Leaked Messages Reveal Andreessen's Fury: 'Universities Declared War On 70% Of The Country'

 

www.ineteconomics.org/uploads/papers/Weinstein-GUI_NSF_SG_Complete_INET.pdf

by Eric R Weinstein, PhD.

 

The NSF created a false shortage prediction. It got the Immigration Act of 1990 passed.

 

"Michael Teitelbaum, vice-chairman of the U.S. Commission on Immigration Reform and Officer of the Sloan Foundations concurred stating: "There is no shortage, there is a surplus. Claims that there was a dearth [of scientists and engineers] began a decade ago, when Erich Bloch, then-Director of the National Science Foundation, claimed that unless action was taken, there would be a cumulative shortfall of 675,000 scientists and engineers over the next two decades. Congress poured in additional money. The National Science Foundation received tens of millions of dollars for science and engineering education. And in 1990, Congress nearly tripled the number of permanent visas for highly skilled immigrants."

 

"Not surprisingly, the NSF supply-side 'scarcity' study was not viewed kindly by serious analysts. In fact, one of the great mysteries of this era was why the NSF, which had hired talented applied economists, would opt for a 'crank' methodology derided by skilled analysts. In the words of Howard Wolpe who lead the house investigation into the NSF irregularities: "The NSF study projected a shortfall of 675,000 scientists and engineers without considering the future demand for such individuals in the marketplace. It simply observed a decline in the number of 22-year-olds and projected that this demographic trend would result in a huge shortfall. This could be termed the supply-side theory of labor market analysis. But making labor market projections without considering the demand side of the equation doesn't pass the laugh test with experts in the field." -Howard Wolpe Authors David Berliner and Bruce Biddle, concurred in their book "The Manufactured Crisis": "In 1985 the National Science Foundation (NSF), no less, began an energetic campaign to sell the myth [of a shortage of scientists and engineers], basing its actions on a seriously flawed study that had been conducted by one of its own staff members. The study in question argued that supplies of scientists and engineers would shortly decline in America and that this meant we had to increase production of people with these skills. This thesis was dubious at best, but, worse, the study made no estimates of job-market demands for scientists and engineers. Thus, the researcher completely forgot to worry about whether these people were likely to find jobs." -David Berliner and Bruce Biddle, "The Manufactured Crisis", pg. 96"
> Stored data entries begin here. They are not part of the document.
-- pv_equiv track=rewrite | github.com/yushengding/codejam_2022 | R1/test1.py | solve
-- ===== SOURCE A (Python) =====
-- def solve(line):
--   s = []
--   for c in line.strip():
--     if s and s[-1][0] == c:
--       s[-1][1] += 1
--     else:
--       s.append([c, 1])
--   ans = ''
--   for (c0, count0), (c1, count1) in zip(s, s[1:]):
--     if c0 < c1:
--       ans += c0 * (count0 * 2)
--     else:
--       ans += c0 * count0
--   ans += s[-1][0] * s[-1][1]
--
--   return ans
-- ===== SOURCE B (Python) =====
-- def solve(line):
--     # One right-to-left pass with O(1) state instead of building a run-length
--     # encoding and zipping adjacent groups.
--     t = line.strip()
--     pieces = []
--     prev = None   # character at the next position to the right
--     nxt = None    # nearest character to the right that differs from t[i]
--     for c in reversed(t):
--         if prev is not None and prev != c:
--             nxt = prev
--         pieces.append(c + c if nxt is not None and nxt > c else c)
--         prev = c
--     pieces.reverse()
--     return ''.join(pieces)
-- ===== Notes on version B (the rewrite author's own statement) =====
-- stated objective: alternative
-- what changed: Replaces A's run-length-encoding pass plus a zip over adjacent groups by a single right-to-left scan that carries the nearest distinct character to the right in O(1) state; Pre_ excludes lines that strip to the empty string, on which A's s[-1] raises IndexError while B naturally returns ''.
import Mathlib
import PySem

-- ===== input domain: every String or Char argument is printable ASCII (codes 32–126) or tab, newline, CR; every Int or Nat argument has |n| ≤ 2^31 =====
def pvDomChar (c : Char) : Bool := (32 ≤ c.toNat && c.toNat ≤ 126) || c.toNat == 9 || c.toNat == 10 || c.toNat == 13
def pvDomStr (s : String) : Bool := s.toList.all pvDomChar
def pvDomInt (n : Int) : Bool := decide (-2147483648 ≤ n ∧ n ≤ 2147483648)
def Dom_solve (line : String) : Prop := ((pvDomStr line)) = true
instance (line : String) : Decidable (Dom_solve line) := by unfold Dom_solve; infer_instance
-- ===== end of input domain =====

-- B replaces A's run-length pass + zip over adjacent groups by one right-to-left scan
-- carrying the nearest distinct character to the right (objective: alternative).

-- ===== PORT A =====
-- 'if s and s[-1][0] == c: s[-1][1] += 1 else: s.append([c, 1])'
def pvStepA (s : List (Char × Int)) (c : Char) : List (Char × Int) :=
  match s.getLast? with
  | some (c0, n) => if c0 = c then s.dropLast ++ [(c0, n + 1)] else s ++ [(c, 1)]
  | none => [(c, 1)]

def solve (line : String) : String :=
  let t := (PySem.Str.strip line).toList
  let s := t.foldl pvStepA []
  let ans := (s.zip (PySem.List.slice s (some 1) none)).foldl
    (fun ans p =>
      if p.1.1 < p.2.1 then ans ++ List.replicate (p.1.2 * 2).toNat p.1.1
      else ans ++ List.replicate p.1.2.toNat p.1.1) []
  match PySem.List.pyGet? s (-1) with
  | some (c, n) => String.mk (ans ++ List.replicate n.toNat c)
  | none => ""   -- Python raises IndexError here (s[-1] on []); excluded by Pre_solve

-- ===== PORT B =====
-- state = (pieces, prev, nxt) as in Source B's loop over reversed(t)
def pvStepB (st : List (List Char) × Option Char × Option Char) (c : Char) :
    List (List Char) × Option Char × Option Char :=
  let nxt := match st.2.1 with
    | some p => if p ≠ c then some p else st.2.2
    | none => st.2.2
  let piece := match nxt with
    | some d => if c < d then [c, c] else [c]
    | none => [c]
  (st.1 ++ [piece], some c, nxt)

def solve_alt (line : String) : String :=
  let t := (PySem.Str.strip line).toList
  let st := t.reverse.foldl pvStepB ([], none, none)
  String.mk st.1.reverse.flatten

-- ===== PRECONDITION & SPEC =====
-- Pre_ excludes exactly the lines that are empty after strip(): there A's 's[-1]' raises IndexError (B returns '').
def Pre_solve (line : String) : Prop := PySem.Str.strip line ≠ ""
instance (line : String) : Decidable (Pre_solve line) := by unfold Pre_solve; infer_instance
def pvWitness_solve : String := "aab"

def Spec_solve (line : String) (out : String) : Prop := out = solve_alt line
instance (line : String) (out : String) : Decidable (Spec_solve line out) := by unfold Spec_solve; infer_instance

-- ===== CLAIM (what is proved, stated in full; the proofs are below) =====
def Claim_equal_solve : Prop := ∀ (line : String), Dom_solve line → Pre_solve line → Spec_solve line (solve line)

-- ===== LEMMAS AND PROOFS =====

-- next distinct character after a position holding c, in the remainder t
def pvNd (t : List Char) (c : Char) : Option Char :=
  match t with
  | [] => none
  | d :: r => if d = c then pvNd r c else some d

-- the characters contributed by position (c, count n) when the next distinct char is o
def pvChunk (c : Char) (n : Int) (o : Option Char) : List Char :=
  match o with
  | some d => if c < d then List.replicate (n * 2).toNat c else List.replicate n.toNat c
  | none => List.replicate n.toNat c

def pvPieces (t : List Char) : List (List Char) :=
  match t with
  | [] => []
  | c :: r => pvChunk c 1 (pvNd r c) :: pvPieces r

def pvRender (s : List (Char × Int)) : List Char :=
  ((s.zip s.tail).flatMap (fun p => pvChunk p.1.1 p.1.2 (some p.2.1))) ++
    (match s.getLast? with
     | some (c, n) => List.replicate n.toNat c
     | none => [])

lemma pvStepA_ne_nil (s : List (Char × Int)) (c : Char) : pvStepA s c ≠ [] := by
  unfold pvStepA
  match s.getLast? with
  | some (c0, n) => dsimp; split <;> simp
  | none => simp

lemma pvFoldl_prefix (t : List Char) (pre acc : List (Char × Int)) (h : acc ≠ []) :
    t.foldl pvStepA (pre ++ acc) = pre ++ t.foldl pvStepA acc := by
  induction t generalizing acc with
  | nil => simp
  | cons e t ih =>
    have hstep : pvStepA (pre ++ acc) e = pre ++ pvStepA acc e := by
      unfold pvStepA
      rw [List.getLast?_append_of_ne_nil _ h]
      match hacc : acc.getLast? with
      | some (c0, n) =>
        dsimp; split
        · rw [List.dropLast_append_of_ne_nil h, List.append_assoc]
        · rw [List.append_assoc]
      | none => simp [List.getLast?_eq_none_iff.mp hacc] at h
    simp only [List.foldl_cons, hstep, ih _ (pvStepA_ne_nil acc e)]

def pvF1 (c : Char) (n : Int) (t : List Char) : List (Char × Int) :=
  t.foldl pvStepA [(c, n)]

lemma pvF1_cons (c : Char) (n : Int) (d : Char) (t : List Char) :
    pvF1 c n (d :: t) = if d = c then pvF1 c (n + 1) t else (c, n) :: pvF1 d 1 t := by
  unfold pvF1
  simp only [List.foldl_cons]
  by_cases h : d = c
  · subst h
    simp [pvStepA]
  · rw [if_neg h]
    have hne : c ≠ d := fun hh => h hh.symm
    simp only [pvStepA, List.getLast?_singleton, if_neg hne]
    have := pvFoldl_prefix t [(c, n)] [(d, 1)] (by simp)
    simpa using this

lemma pvF1_shape (t : List Char) (c : Char) (n : Int) :
    ∃ m rest, pvF1 c n t = (c, m) :: rest := by
  induction t generalizing n with
  | nil => exact ⟨n, [], rfl⟩
  | cons d t ih =>
    rw [pvF1_cons]
    by_cases h : d = c
    · simpa [h] using ih (n + 1)
    · exact ⟨n, pvF1 d 1 t, by simp [h]⟩

lemma pvRender_singleton (c : Char) (n : Int) :
    pvRender [(c, n)] = List.replicate n.toNat c := by
  simp [pvRender]

lemma pvRender_cons (c : Char) (n : Int) (d : Char) (m : Int) (rest : List (Char × Int)) :
    pvRender ((c, n) :: (d, m) :: rest) =
      pvChunk c n (some d) ++ pvRender ((d, m) :: rest) := by
  simp [pvRender]

lemma pvChunk_add_one (c : Char) (n : Int) (hn : 0 ≤ n) (o : Option Char) :
    pvChunk c (n + 1) o = pvChunk c n o ++ pvChunk c 1 o := by
  have h1 : (n + 1).toNat = n.toNat + 1 := by omega
  have h2 : ((n + 1) * 2).toNat = (n * 2).toNat + 2 := by omega
  cases o with
  | none => simp [pvChunk, h1, List.replicate_add]
  | some d =>
    simp only [pvChunk]
    split_ifs <;> simp [h1, h2, List.replicate_add]

lemma pvNd_self (t : List Char) (c : Char) : pvNd (c :: t) c = pvNd t c := by
  simp [pvNd]

lemma pvMain (t : List Char) (c : Char) (n : Int) (hn : 0 ≤ n) :
    pvRender (pvF1 c n t) = pvChunk c n (pvNd t c) ++ (pvPieces t).flatten := by
  induction t generalizing c n with
  | nil =>
    simp [pvF1, pvRender_singleton, pvPieces, pvNd, pvChunk]
  | cons d t ih =>
    rw [pvF1_cons]
    by_cases h : d = c
    · subst h
      rw [if_pos rfl, ih d (n + 1) (by omega), pvNd_self]
      simp only [pvPieces, List.flatten_cons]
      rw [pvChunk_add_one _ _ hn, List.append_assoc]
    · rw [if_neg h]
      obtain ⟨m, rest, hsh⟩ := pvF1_shape t d 1
      rw [hsh, pvRender_cons, ← hsh, ih d 1 (by omega)]
      have hnd : pvNd (d :: t) c = some d := by simp [pvNd, h]
      simp only [pvPieces, List.flatten_cons, hnd]

-- B-side characterization
def pvNdHead (t : List Char) : Option Char :=
  match t with
  | [] => none
  | c :: r => pvNd r c

lemma pvB_foldr (t : List Char) :
    t.foldr (fun c st => pvStepB st c) ([], none, none) =
      ((pvPieces t).reverse, t.head?, pvNdHead t) := by
  induction t with
  | nil => rfl
  | cons c rest ih =>
    simp only [List.foldr_cons, ih]
    match rest with
    | [] => simp [pvStepB, pvNdHead, pvPieces, pvNd, pvChunk]
    | p :: r =>
      have hnxt : (if p ≠ c then some p else pvNd r p) = pvNd (p :: r) c := by
        by_cases h : p = c
        · subst h; simp [pvNd]
        · simp [pvNd, h]
      have hpiece : ∀ o : Option Char, (match o with
          | some d => if c < d then [c, c] else [c]
          | none => [c]) = pvChunk c 1 o := by
        intro o
        match o with
        | none => rfl
        | some d => simp only [pvChunk]; split <;> rfl
      simp only [pvStepB, pvNdHead, List.head?_cons, hnxt, hpiece]
      simp [pvPieces]

lemma pvSolve_eq_render (line : String) :
    solve line = String.mk (pvRender ((PySem.Str.strip line).toList.foldl pvStepA [])) := by
  unfold solve
  dsimp only
  rw [PySem.List.slice_from_one]
  match hs : (PySem.Str.strip line).toList.foldl pvStepA [] with
  | [] =>
    simp only [pvRender, PySem.List.pyGet?]
    rfl
  | (c0, n0) :: s' =>
    rw [PySem.List.pyGet?_neg_one]
    have hfold : ∀ (l : List ((Char × Int) × (Char × Int))) (a : List Char),
        l.foldl (fun ans p =>
          if p.1.1 < p.2.1 then ans ++ List.replicate (p.1.2 * 2).toNat p.1.1
          else ans ++ List.replicate p.1.2.toNat p.1.1) a
          = a ++ l.flatMap (fun p => pvChunk p.1.1 p.1.2 (some p.2.1)) := by
      intro l
      induction l with
      | nil => simp
      | cons x xs ihx =>
        intro a
        simp only [List.foldl_cons, ihx, List.flatMap_cons]
        split
        · rename_i hlt
          simp [pvChunk, hlt, List.append_assoc]
        · rename_i hlt
          simp [pvChunk, hlt, List.append_assoc]
    rw [hfold]
    match hl : ((c0, n0) :: s').getLast? with
    | none => simp at hl
    | some (c, n) =>
      simp [pvRender, hl]

lemma pvSolveAlt_eq (line : String) :
    solve_alt line = String.mk ((pvPieces (PySem.Str.strip line).toList).flatten) := by
  unfold solve_alt
  dsimp only
  rw [List.foldl_reverse]
  rw [pvB_foldr]
  simp

-- ===== VERDICT (by name: the statement is the Claim_ definition above) =====
theorem solve_spec : Claim_equal_solve := by
  unfold Claim_equal_solve
  intro line _ _
  unfold Spec_solve
  rw [pvSolve_eq_render, pvSolveAlt_eq]
  match ht : (PySem.Str.strip line).toList with
  | [] => rfl
  | c :: t =>
    have : (c :: t).foldl pvStepA [] = pvF1 c 1 t := by
      simp [pvF1, pvStepA]
    rw [this, pvMain t c 1 (by omega)]
    simp [pvPieces, List.flatten_cons]
-- pv_equiv track=rewrite | github.com/JuliaGast/counttrucola_submission | rule_based/learn_input_creator.py | get_c_rule_scores_x
-- ===== SOURCE A (Python) =====
-- def get_c_rule_scores_x(dataset, body_t, head_ts, head_exists_t, show, neg_minus1, x, WINDOW_SIZE, RR_OFFSET):
--     """
--     helper function for extend_learn_input_constants_single
--     This function collects the examples for a single entity that has been used as
--     x substitution in the current rule. Some of the parameters are lists some are sets.
--     Its very important that it is like this! Lists are always ordered.
--
--     :param body_t: A list of time steps for which the body of the rule is true for that specific x.
--     :param head_ts: A set of time steps for which the head of the rule is true for that specific x.
--     :param head_exists_t: A list of time steps for which something is stated w.r.t to x and the head relation of the rule.
--     :param show: If set to True some debugging prints are created. Not used in normal mode.
--     :param neg_minus1: If this is true a negated atom is added to the body, if h(X,c, t) is the head, then !h(X,c, t-1) is the additional body atom.
--     :param x: The x entity for which data is collected (used for debugging prupose only).
--     :param WINDOW_SIZE: See options parameter named LEARN_WINDOW_SIZE
--     :return predictions: delta_t1 : (true predictions, all predictions),  delta_t2 : (true predictions, all predictions), ... }
--     """
--     # some lines are left for debugging purpose which create prints when show is set to True
--     index_b = 0
--     index_h = 0
--     predictions = {}
--     example_counter = 0
--     while index_h < len(head_exists_t) and head_exists_t[index_h] <= body_t[index_b]:
--         index_h += 1
--     while index_b < len(body_t):
--         bt_current = body_t[index_b]
--         bt_next =  body_t[index_b+1] if index_b+1 < len(body_t) else 10000000 # hope thats high enough, horrible coding ...
--         while index_h < len(head_exists_t) and head_exists_t[index_h] <= bt_next:
--             ht = head_exists_t[index_h]
--             # everthing fine in bt_current and ht
--             delta = ht - bt_current
--             if delta < WINDOW_SIZE and (not(neg_minus1) or not(ht-1 in head_ts)):
--                 if not blocked_by_recurrency(ht, delta, head_ts, RR_OFFSET):
--                     if not delta in predictions: predictions[delta] = [0,0]
--                     if ht in head_ts: predictions[delta][0] += 1
--                     predictions[delta][1] += 1
--                     example_counter += 1
--             index_h += 1
--         if index_h == len(head_exists_t): break
--         index_b += 1
--     return (predictions, example_counter)
--
-- def blocked_by_recurrency(ht, delta, head_ts, RR_OFFSET):
--     """
--     Helper function which is hard to explain ...
--
--     :param ht: Time step for which the body is true. Time step that is precicted
--     :param delta: Time distance for which the body is true w.r.t ht. Distance to the time step from which is predicted.
--     :param head_ts: A set of time steps for which the head of the rule is true.
--     :param RR_OFFSET: Some offset.
--     :return True if the prediction is blocked, false otherwise
--     """
--     if RR_OFFSET < 0: return False
--     for d in range(1, delta + RR_OFFSET + 1):
--         if ht - d in head_ts: return True
--     return False
-- ===== SOURCE B (Python) =====
-- def _bisect_left(a, v):
--     lo, hi = 0, len(a)
--     while lo < hi:
--         mid = (lo + hi) // 2
--         if a[mid] < v:
--             lo = mid + 1
--         else:
--             hi = mid
--     return lo
--
-- def get_c_rule_scores_x(dataset, body_t, head_ts, head_exists_t, show, neg_minus1, x, WINDOW_SIZE, RR_OFFSET):
--     # Single pass over head_exists_t with a monotone body pointer; the recurrency
--     # scan is replaced by one bisect range query on sorted head_ts:
--     # blocked iff some head time lies in [ht-(delta+RR_OFFSET), ht-1].
--     predictions = {}
--     count = 0
--     if not head_exists_t:
--         return predictions, count
--     first = body_t[0]
--     hs = sorted(head_ts)
--     n = len(body_t)
--     ib = 0
--     started = False
--     for ht in head_exists_t:
--         if not started:
--             if ht <= first:
--                 continue
--             started = True
--         while ib + 1 < n and ht > body_t[ib + 1]:
--             ib += 1
--         delta = ht - body_t[ib]
--         if delta < WINDOW_SIZE and (not neg_minus1 or (ht - 1) not in head_ts):
--             if RR_OFFSET < 0 or _bisect_left(hs, ht) <= _bisect_left(hs, ht - (delta + RR_OFFSET)):
--                 p = predictions.get(delta, [0, 0])
--                 if ht in head_ts:
--                     p[0] += 1
--                 p[1] += 1
--                 predictions[delta] = p
--                 count += 1
--     return predictions, count
-- ===== Notes on version B (the rewrite author's own statement) =====
-- stated objective: alternative
-- what changed: B replaces A's nested two-pointer while-loops plus the per-prediction blocked_by_recurrency scan over range(1, delta+RR_OFFSET+1) with a single pass over head_exists_t that advances the body pointer inline and decides blocking by one bisect range query on sorted head_ts (is some head time in [ht-(delta+RR_OFFSET), ht-1]?), so the cost no longer depends on the magnitude of delta+RR_OFFSET.
-- intended difference: On inputs containing a head-observation time greater than A's hard-coded sentinel 10000000 ('hope thats high enough, horrible coding'), A silently stops and drops that observation and all later ones, returning undercounted predictions, while B keeps matching them against the last body time; B's value is the intended one since the sentinel was only meant to stand for infinity. — e.g. on get_c_rule_scores_x(0, [5], [], [10000001], false, false, 7, 20000000, 0): A returns ([], 0), B returns ([(9999996, [0, 1])], 1)
import Mathlib
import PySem

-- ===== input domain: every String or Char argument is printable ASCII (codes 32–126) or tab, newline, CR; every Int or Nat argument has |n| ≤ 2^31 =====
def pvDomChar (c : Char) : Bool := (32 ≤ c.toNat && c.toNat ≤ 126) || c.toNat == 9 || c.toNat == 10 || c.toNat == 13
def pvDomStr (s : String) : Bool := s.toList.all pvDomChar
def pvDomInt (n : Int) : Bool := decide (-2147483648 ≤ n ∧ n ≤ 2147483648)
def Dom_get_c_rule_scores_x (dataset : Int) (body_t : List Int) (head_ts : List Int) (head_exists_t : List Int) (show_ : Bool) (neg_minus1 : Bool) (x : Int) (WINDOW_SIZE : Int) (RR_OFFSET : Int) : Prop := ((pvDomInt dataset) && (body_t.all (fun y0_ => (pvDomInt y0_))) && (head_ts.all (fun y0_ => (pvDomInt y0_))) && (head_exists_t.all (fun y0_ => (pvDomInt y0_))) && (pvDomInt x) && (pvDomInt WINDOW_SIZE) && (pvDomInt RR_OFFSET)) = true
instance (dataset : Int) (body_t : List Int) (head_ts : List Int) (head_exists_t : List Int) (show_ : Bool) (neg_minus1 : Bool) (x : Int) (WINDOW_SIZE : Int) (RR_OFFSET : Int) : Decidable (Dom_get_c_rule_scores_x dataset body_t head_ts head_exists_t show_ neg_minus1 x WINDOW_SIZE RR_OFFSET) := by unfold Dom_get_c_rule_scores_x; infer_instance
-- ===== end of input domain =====

-- B re-implements A's nested two-pointer scan as a single pass over head_exists_t whose
-- recurrency check is a bisect range query on sorted head_ts (alternative algorithm; not measured faster).
-- ===== PORT A =====
-- value update helpers: Python's p[0] += 1 / p[1] += 1 on the two-element count list
def pvBump0 : List Int → List Int
  | a :: t => (a + 1) :: t
  | [] => []
def pvBump1 : List Int → List Int
  | a :: b :: t => a :: (b + 1) :: t
  | l => l

def blocked_by_recurrency (ht delta : Int) (head_ts : List Int) (RR_OFFSET : Int) : Bool :=
  if RR_OFFSET < 0 then false
  else (PySem.List.pyRange 1 (delta + RR_OFFSET + 1) 1).any (fun d => head_ts.contains (ht - d))

-- first while loop: advance index_h past head times ≤ body_t[0]
def pvASkip (head_exists_t : List Int) (b0 : Int) (ih : Nat) : Nat :=
  if h : ih < head_exists_t.length ∧ head_exists_t.getD ih 0 ≤ b0 then
    pvASkip head_exists_t b0 (ih + 1)
  else ih
termination_by head_exists_t.length - ih
decreasing_by omega

-- inner while loop over head_exists_t
def pvAInner (head_ts head_exists_t : List Int) (neg_minus1 : Bool)
    (WINDOW_SIZE RR_OFFSET bt_current bt_next : Int)
    (ih : Nat) (pred : PySem.Dict Int (List Int)) (cnt : Int) :
    Nat × PySem.Dict Int (List Int) × Int :=
  if h : ih < head_exists_t.length ∧ head_exists_t.getD ih 0 ≤ bt_next then
    let ht := head_exists_t.getD ih 0
    let delta := ht - bt_current
    let s :=
      if decide (delta < WINDOW_SIZE) && (!neg_minus1 || !head_ts.contains (ht - 1)) then
        if !blocked_by_recurrency ht delta head_ts RR_OFFSET then
          let pred := if pred.contains delta then pred else pred.insert delta [0, 0]
          let pred := if head_ts.contains ht then pred.modify delta [0, 0] pvBump0 else pred
          let pred := pred.modify delta [0, 0] pvBump1
          (pred, cnt + 1)
        else (pred, cnt)
      else (pred, cnt)
    pvAInner head_ts head_exists_t neg_minus1 WINDOW_SIZE RR_OFFSET bt_current bt_next (ih + 1) s.1 s.2
  else (ih, pred, cnt)
termination_by head_exists_t.length - ih
decreasing_by omega

-- outer while loop over body_t
def pvAOuter (body_t head_ts head_exists_t : List Int) (neg_minus1 : Bool)
    (WINDOW_SIZE RR_OFFSET : Int) (ib ih : Nat)
    (pred : PySem.Dict Int (List Int)) (cnt : Int) :
    PySem.Dict Int (List Int) × Int :=
  if hb : ib < body_t.length then
    let bt_current := body_t.getD ib 0
    let bt_next := if ib + 1 < body_t.length then body_t.getD (ib + 1) 0 else 10000000
    let r := pvAInner head_ts head_exists_t neg_minus1 WINDOW_SIZE RR_OFFSET bt_current bt_next ih pred cnt
    if r.1 = head_exists_t.length then (r.2.1, r.2.2)
    else pvAOuter body_t head_ts head_exists_t neg_minus1 WINDOW_SIZE RR_OFFSET (ib + 1) r.1 r.2.1 r.2.2
  else (pred, cnt)
termination_by body_t.length - ib
decreasing_by omega

def get_c_rule_scores_x (dataset : Int) (body_t : List Int) (head_ts : List Int) (head_exists_t : List Int) (show_ : Bool) (neg_minus1 : Bool) (x : Int) (WINDOW_SIZE : Int) (RR_OFFSET : Int) : (List (Int × List Int)) × Int :=
  let ih0 := pvASkip head_exists_t (body_t.getD 0 0) 0
  let r := pvAOuter body_t head_ts head_exists_t neg_minus1 WINDOW_SIZE RR_OFFSET 0 ih0 PySem.Dict.empty 0
  (r.1.items, r.2)

-- ===== PORT B =====
-- B's hand-written bisect_left (Source B cannot import bisect): while lo < hi loop
def pvBisect (a : List Int) (v : Int) (lo hi : Nat) : Nat :=
  if h : lo < hi then
    let mid := (lo + hi) / 2
    if a.getD mid 0 < v then pvBisect a v (mid + 1) hi
    else pvBisect a v lo mid
  else lo
termination_by hi - lo
decreasing_by all_goals omega

-- B's while loop: advance the body pointer while body_t[ib+1] < ht
def pvBAdvance (body_t : List Int) (ht : Int) (ib : Nat) : Nat :=
  if h : ib + 1 < body_t.length ∧ body_t.getD (ib + 1) 0 < ht then
    pvBAdvance body_t ht (ib + 1)
  else ib
termination_by body_t.length - ib
decreasing_by omega

-- B's single for-loop over head_exists_t
def pvBGo (body_t head_ts hs : List Int) (neg_minus1 : Bool) (WINDOW_SIZE RR_OFFSET first : Int) :
    List Int → Bool → Nat → PySem.Dict Int (List Int) → Int → PySem.Dict Int (List Int) × Int
  | [], _, _, pred, cnt => (pred, cnt)
  | ht :: rest, started, ib, pred, cnt =>
    if !started && decide (ht ≤ first) then
      pvBGo body_t head_ts hs neg_minus1 WINDOW_SIZE RR_OFFSET first rest started ib pred cnt
    else
      let ib' := pvBAdvance body_t ht ib
      let delta := ht - body_t.getD ib' 0
      let s :=
        if decide (delta < WINDOW_SIZE) && (!neg_minus1 || !head_ts.contains (ht - 1)) then
          if decide (RR_OFFSET < 0) ||
              decide (pvBisect hs ht 0 hs.length ≤ pvBisect hs (ht - (delta + RR_OFFSET)) 0 hs.length) then
            let p := pred.getD delta [0, 0]
            let p := if head_ts.contains ht then pvBump0 p else p
            (pred.insert delta (pvBump1 p), cnt + 1)
          else (pred, cnt)
        else (pred, cnt)
      pvBGo body_t head_ts hs neg_minus1 WINDOW_SIZE RR_OFFSET first rest true ib' s.1 s.2

def get_c_rule_scores_x_alt (dataset : Int) (body_t : List Int) (head_ts : List Int) (head_exists_t : List Int) (show_ : Bool) (neg_minus1 : Bool) (x : Int) (WINDOW_SIZE : Int) (RR_OFFSET : Int) : (List (Int × List Int)) × Int :=
  if head_exists_t = [] then ([], 0)
  else
    let first := body_t.getD 0 0
    let hs := PySem.List.sorted head_ts (fun h => h) false
    let r := pvBGo body_t head_ts hs neg_minus1 WINDOW_SIZE RR_OFFSET first head_exists_t false 0 PySem.Dict.empty 0
    (r.1.items, r.2)

-- ===== PRECONDITION & SPEC =====
-- Pre_ excludes only the inputs where Python A raises IndexError: an empty body_t
-- read by body_t[index_b] while head_exists_t is nonempty (B raises there too).
def Pre_get_c_rule_scores_x (dataset : Int) (body_t : List Int) (head_ts : List Int) (head_exists_t : List Int) (show_ : Bool) (neg_minus1 : Bool) (x : Int) (WINDOW_SIZE : Int) (RR_OFFSET : Int) : Prop :=
  body_t ≠ [] ∨ head_exists_t = []
instance (dataset : Int) (body_t : List Int) (head_ts : List Int) (head_exists_t : List Int) (show_ : Bool) (neg_minus1 : Bool) (x : Int) (WINDOW_SIZE : Int) (RR_OFFSET : Int) : Decidable (Pre_get_c_rule_scores_x dataset body_t head_ts head_exists_t show_ neg_minus1 x WINDOW_SIZE RR_OFFSET) := by unfold Pre_get_c_rule_scores_x; infer_instance

def pvWitness_get_c_rule_scores_x : Int × List Int × List Int × List Int × Bool × Bool × Int × Int × Int :=
  (0, [1, 4], [3, 6], [2, 3, 5, 6], false, false, 7, 5, 0)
Anonymous ID: 3b454f Discrimination against US students and techs Pt. 2 July 15, 2025, 3:55 p.m. No.23331118   🗄️.is 🔗kun

Pt. 2

https://apps.dtic.mil/sti/tr/pdf/ADA426584.pdf

 

Thus it is said that the United States must import students, scientists, and engineers from abroad to fill universities and work in the private sector—though even this talent pool may dry up eventually as more foreign nationals find attractive opportunities elsewhere.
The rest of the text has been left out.